怪不得總是感覺喉嚨痛,可能是在洞裏受了風寒。
“你醒了?”一道極其熟悉的聲音傳了過來,何挽歌心裏隻感覺咯噔一下。
将視線看過去,果不其然,來人正是江山。
“你救了我?”何挽歌掙紮着身體坐起來,壓下喉嚨的不舒服開口問道。
“對!是我救了你,如果不是我,你早就死在那裏面了!”見江山過來,本來坐着的女傭急忙站了起來,走到一邊,恭敬地低着頭,随時等待着差遣。
江山盯着何挽歌,走到她床前坐下,居高臨下地看着她。
“謝謝你!又救了我!”何挽歌靠床頭半躺着,雙手随意地垂在被面上,她這才發現手也被包紮過,掌心裏貼着兩塊厚紗布......
“小丫頭,你這謝意很不真誠啊!”江山看似随意地說道,可是何挽歌卻聽出了他語氣中所蘊含的不滿。
“我看在江寒霆的面子上喊您一聲二叔,”何挽歌的手抓着被面,在不知覺中将被面抓皺,“隻是,我今天在這裏還是您的功勞。”
“明人不說暗話,如果沒有您的刺殺,我大概不會在見到您。”
似乎是沒有想到何挽歌會這麽直白的跟自己說話,一時間江山也呆住了。不過,他很快就反應過來。
“怪不得我那侄兒會喜歡你!”江山突然間沒頭沒腦地冒出這麽一句話。何挽歌隻感覺同他講話,有種雞同鴨講的感覺。
也許,像他們這樣整天想着刺殺别人的人,腦子裏想的都跟别人不一樣。就連說話也不一樣。
“二叔,您打算什麽時候放我回家?”何挽歌聲音淡淡的問道,實則心中緊張的要命。
“你想回去?”江山語氣中帶着嚴肅,一雙眼睛帶着考究地打量着何挽歌。
“恩!”察覺到他的目光,何挽歌不自然地偏開頭,不去直視他。
江山的眼睛總是帶着一抹審視,這種感覺讓她很不舒服。另外,他眼中隐藏地狠意,也讓她心驚。
“你把傷養好再說!”丢下這一句話之後,江山就離開了房間,在離開前,他還叮囑了那兩個傭人,讓她們好生照顧着何挽歌。
何挽歌望着他離去的背影,隻感覺身上的傷口更疼了。
換紗布上藥的時候,何挽歌無意間看到了自己的傷口正在結痂,她這才意識到了事情的不對勁。
“我在這裏呆了幾天了?”何挽歌将頭轉向那兩個時時陪伴在她身邊的女傭,詢問道。
“加上今天已經五天了。”女傭恭恭敬敬地回答道,卻在何挽歌的心裏掀起了驚濤巨浪。
五天了!她已經在這裏呆了五天。
何挽歌下意識地将手握緊,剛剛纏上的繃帶一下子被她弄皺,就連剛塗好的藥也被她弄沒了。
“小姐,您的手!”剛準備離開的醫生,見狀隻能将紗布拆開重新包紮。
何挽歌歉意地看着醫生,随後又獨自一人陷入了沉思。
自己已經消失了五天,肯定認爲自己已經死了。看江山的樣子,顯然是想留她在這裏當做掣肘江寒霆的棋子。

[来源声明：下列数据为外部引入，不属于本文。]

-- pv_equiv track=rewrite | github.com/mihikakrishna/advent_of_code_2021 | day10/10.2.py | inc_parentheses
-- ===== SOURCE A (Python) =====
-- from collections import deque
--
-- def inc_parentheses(str):
--     open_parentheses = "([{<"
--     close_parentheses = ")]}>"
--     stack = deque()
--     for c in str:
--         if c in open_parentheses:
--             stack.append(c)
--         elif c in close_parentheses:
--             p = stack.pop()
--             if open_parentheses.index(p) != close_parentheses.index(c): return '0'
--     str = "".join(stack)[::-1]
--     ret = ""
--     for i in range(len(str)):
--         ret += close_parentheses[open_parentheses.index(str[i])]
--     return(ret)
-- ===== SOURCE B (Python) =====
-- def inc_parentheses(str):
--     match = {'(': ')', '[': ']', '{': '}', '<': '>'}
--     s = ''.join(c for c in str if c in '()[]{}<>')
--     # rewrite to normal form: repeatedly delete adjacent matched pairs
--     while True:
--         t = s.replace('()', '').replace('[]', '').replace('{}', '').replace('<>', '')
--         if t == s:
--             break
--         s = t
--     if any(c in ')]}>' for c in s):
--         return '0'
--     return ''.join(match[c] for c in reversed(s))
-- ===== Notes on version B (the rewrite author's own statement) =====
-- stated objective: alternative
-- what changed: B replaces A's stack simulation by string rewriting to a normal form: it drops non-bracket chars, repeatedly deletes adjacent matched pairs with str.replace until a fixpoint, then reads the answer off the irreducible residue ('0' if any closer survives, otherwise the reversed residue mapped to closers).
-- outside the precondition, e.g. on inc_parentheses('(})('): A returns '0', B returns '0'
import Mathlib
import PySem

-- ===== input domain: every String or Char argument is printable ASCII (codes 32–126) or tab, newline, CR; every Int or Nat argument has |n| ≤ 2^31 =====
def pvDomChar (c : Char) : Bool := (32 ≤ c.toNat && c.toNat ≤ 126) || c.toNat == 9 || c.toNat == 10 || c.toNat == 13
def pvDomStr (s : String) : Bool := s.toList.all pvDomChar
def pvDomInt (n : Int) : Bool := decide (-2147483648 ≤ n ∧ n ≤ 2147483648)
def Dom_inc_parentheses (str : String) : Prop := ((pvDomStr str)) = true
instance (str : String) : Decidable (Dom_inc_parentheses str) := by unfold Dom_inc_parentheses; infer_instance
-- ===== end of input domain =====

-- B replaces A's stack simulation by string rewriting: delete adjacent matched bracket
-- pairs until a fixpoint and read the answer off the irreducible residue; objective: alternative.

-- ===== PORT A =====
def pvOpens : List Char := ['(', '[', '{', '<']
def pvCloses : List Char := [')', ']', '}', '>']

-- A's loop; stack held top-first (push = cons, pop = head = deque.pop from the right).
-- `none` = either the `return '0'` branch or the IndexError pop on an empty stack;
-- the IndexError case is excluded by Pre_inc_parentheses, so `none` ⇒ '0' on admitted inputs.
-- `.idxOf` is Python's `.index`: both arguments are always found (p comes off a stack of openers,
-- c is guarded by `c ∈ pvCloses`), so it is exact here.
def pvLoopA : List Char → List Char → Option (List Char)
  | [], st => some st
  | c :: rest, st =>
    if c ∈ pvOpens then pvLoopA rest (c :: st)
    else if c ∈ pvCloses then
      match st with
      | [] => none
      | p :: st' =>
        if pvOpens.idxOf p ≠ pvCloses.idxOf c then none else pvLoopA rest st'
    else pvLoopA rest st

def inc_parentheses (str : String) : String :=
  match pvLoopA str.toList [] with
  | none => "0"
  | some st =>
    -- str = "".join(stack)[::-1] is exactly st (top-first); then the completion loop
    String.ofList (st.map (fun p => pvCloses.getD (pvOpens.idxOf p) ' '))

-- ===== PORT B =====
def pvMatch : PySem.Dict Char Char :=
  PySem.Dict.ofList [('(', ')'), ('[', ']'), ('{', '}'), ('<', '>')]

def pvBrackets : List Char := ['(', ')', '[', ']', '{', '}', '<', '>']

-- one rewriting iteration of Source B's while-loop body
def pvStep (s : String) : String :=
  PySem.Str.replace (PySem.Str.replace (PySem.Str.replace (PySem.Str.replace s "()" "") "[]" "") "{}" "") "<>" ""

-- Source B's `while True` loop; every changing iteration strictly shortens the string, so
-- fuel = length + 1 is enough and is never exhausted (proved in pvReduce_spec below).
def pvReduce : Nat → String → String
  | 0, s => s
  | f + 1, s => let t := pvStep s; if t = s then s else pvReduce f t

def inc_parentheses_alt (str : String) : String :=
  let s := String.ofList (str.toList.filter (fun c => c ∈ pvBrackets))
  let r := pvReduce (s.toList.length + 1) s
  if r.toList.any (fun c => c ∈ pvCloses) then "0"
  else
    -- match[c] never raises KeyError here: the residue chars are all openers
    String.ofList (r.toList.reverse.map (fun c => (PySem.Dict.get? pvMatch c).getD ' '))

-- ===== PRECONDITION & SPEC =====
-- A raises IndexError (deque.pop on an empty deque) when a closing bracket arrives on an empty
-- stack; Pre_ excludes all strings with a prefix holding more closers than openers. On a few of
-- those A still returns '0' via an earlier mismatch, and B returns '0' there too (see the cite
-- in claim.json).
def Pre_inc_parentheses (str : String) : Prop :=
  ∀ i ∈ List.range (str.toList.length + 1),
    (str.toList.take i).countP (· ∈ pvCloses) ≤ (str.toList.take i).countP (· ∈ pvOpens)
instance (str : String) : Decidable (Pre_inc_parentheses str) := by unfold Pre_inc_parentheses; infer_instance

def pvWitness_inc_parentheses : String := "(a[{<>"

def Spec_inc_parentheses (str : String) (out : String) : Prop := out = inc_parentheses_alt str
instance (str : String) (out : String) : Decidable (Spec_inc_parentheses str out) := by unfold Spec_inc_parentheses; infer_instance

-- ===== CLAIM (what is proved, stated in full; the proofs are below) =====
def Claim_equal_inc_parentheses : Prop := ∀ (str : String), Dom_inc_parentheses str → Pre_inc_parentheses str → Spec_inc_parentheses str (inc_parentheses str)

-- ===== LEMMAS AND PROOFS =====

-- the four matched pairs, and the translation A's completion loop computes
def pvPairsL : List (Char × Char) := [('(', ')'), ('[', ']'), ('{', '}'), ('<', '>')]
def pvClose (p : Char) : Char := pvCloses.getD (pvOpens.idxOf p) ' '

theorem closes_not_opens : ∀ c ∈ pvCloses, c ∉ pvOpens := by
  intro c hc; fin_cases hc <;> decide
theorem opens_sub_brackets : ∀ a ∈ pvOpens, a ∈ pvBrackets := by
  intro a ha; fin_cases ha <;> decide
theorem closes_sub_brackets : ∀ a ∈ pvCloses, a ∈ pvBrackets := by
  intro a ha; fin_cases ha <;> decide
theorem brackets_split : ∀ a ∈ pvBrackets, a ∈ pvOpens ∨ a ∈ pvCloses := by
  intro a ha; fin_cases ha <;> decide
theorem idx_eq_mem_pairs : ∀ o ∈ pvOpens, ∀ c ∈ pvCloses,
    pvOpens.idxOf o = pvCloses.idxOf c → (o, c) ∈ pvPairsL := by
  intro o ho c hc
  fin_cases ho <;> fin_cases hc <;> decide
theorem match_getD_opens : ∀ p ∈ pvOpens, (PySem.Dict.get? pvMatch p).getD ' ' = pvClose p := by
  intro p hp; fin_cases hp <;> decide

-- one-step unfolding of A's loop (the nested stack match splits the auto equations)
theorem pvLoopA_cons (c : Char) (rest st : List Char) :
    pvLoopA (c :: rest) st =
      if c ∈ pvOpens then pvLoopA rest (c :: st)
      else if c ∈ pvCloses then
        match st with
        | [] => none
        | p :: st' => if pvOpens.idxOf p ≠ pvCloses.idxOf c then none else pvLoopA rest st'
      else pvLoopA rest st := by
  cases st <;> rfl

-- stepping the same char over two tails that agree pointwise
theorem pvLoopA_cons_congr (c : Char) (t1 t2 : List Char)
    (h : ∀ st, pvLoopA t1 st = pvLoopA t2 st) :
    ∀ st, pvLoopA (c :: t1) st = pvLoopA (c :: t2) st := by
  intro st
  rw [pvLoopA_cons, pvLoopA_cons]
  by_cases h1 : c ∈ pvOpens
  · simp only [if_pos h1]; exact h _
  · by_cases h2 : c ∈ pvCloses
    · simp only [if_neg h1, if_pos h2]
      cases st with
      | nil => rfl
      | cons p st' =>
        by_cases hm : pvOpens.idxOf p ≠ pvCloses.idxOf c
        · simp only [if_pos hm]
        · simp only [if_neg hm]; exact h _
    · simp only [if_neg h1, if_neg h2]; exact h _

如果能給他們送出信息去就好了!何挽歌将目光看向屋内的兩個傭人跟醫生。很快就打消了讓他們幫忙傳遞信息的念頭。
那兩個女傭看起來唯唯諾諾,很是害怕江山,把事情交給她們,肯定會因爲緊張而出差錯。另外,既然江山能派她兩來照顧自己,肯定是很信任的人。
至于那個醫生嘛,估計也是他的私人醫生,隻衷心于他,不可靠。
看來自己想要出去,還得好好謀劃一番了。何挽歌在心底默默地盤算着。
“我可以出去走走嗎?在屋子裏憋着好難受。”何挽歌對女傭說道,眼睛可憐巴巴地望着她們。
“小姐,您稍微等一下,待我去向老爺回報一下之後在告訴您。”說完,一個女傭急匆匆地跑了出去,沒過多久,又跑了回來。
“老爺說,您隻有半個小時放風的時間!”
“什麽叫隻有半個小時?”江山分明就是想限制她的自由,把她當做勞犯一樣囚禁。
“這個我們也不知道,隻是按照老爺吩咐的來。”傭人見何挽歌臉色不佳,越發恭敬地說道。
何挽歌望着面前低着頭的傭人,這才發現自己剛剛的反應有點過激了。她們也是聽從江山的命令辦事,自己沒有理由對她們發火。
雖然内心中對她們有着愧疚,可是何挽歌卻沒有向她們道歉的意思。
“帶我出去轉轉吧!”
“是!”
在傭人的帶領下,何挽歌穿過客廳,來到後花園中。這裏比起她在巴黎住的别墅不知道大了多少倍。剛剛何挽歌經過客廳的時候,裏面金碧輝煌的裝飾讓她看的目不暇接。總之,這裏所有的一切都透露着兩個字:奢侈。
躺在花園中放置的躺椅上,何挽歌仰着頭曬着太陽。一連着昏迷了那麽多天,她在床-上躺的真是腰酸背痛。
花園裏的景象不錯,空氣也很是新鮮。不遠處,幾個園丁正在彎着腰給各種名貴的花施肥。
何挽歌不由自主地深吸了幾口空氣,瞬間自己的思緒清晰起來。
“你心情不錯!”江山的聲音驟然從身後響起,何挽歌下意識地抖了一下。
面對着江山如此強大氣場的人,她很難忽略掉他的存在。
“二叔,又見面了!”何挽歌回過頭,皮笑肉不笑地說道。
“既然不高興見到我,就不用強裝着,這樣不累嗎?”江山一眼就将她看透。何挽歌聽到他的話,索性收回了微笑,換上了面癱臉。
江山見何挽歌遲遲沒有說話,隻是看了她一眼,而後徑直走到了何挽歌剛剛看到的那片花叢前。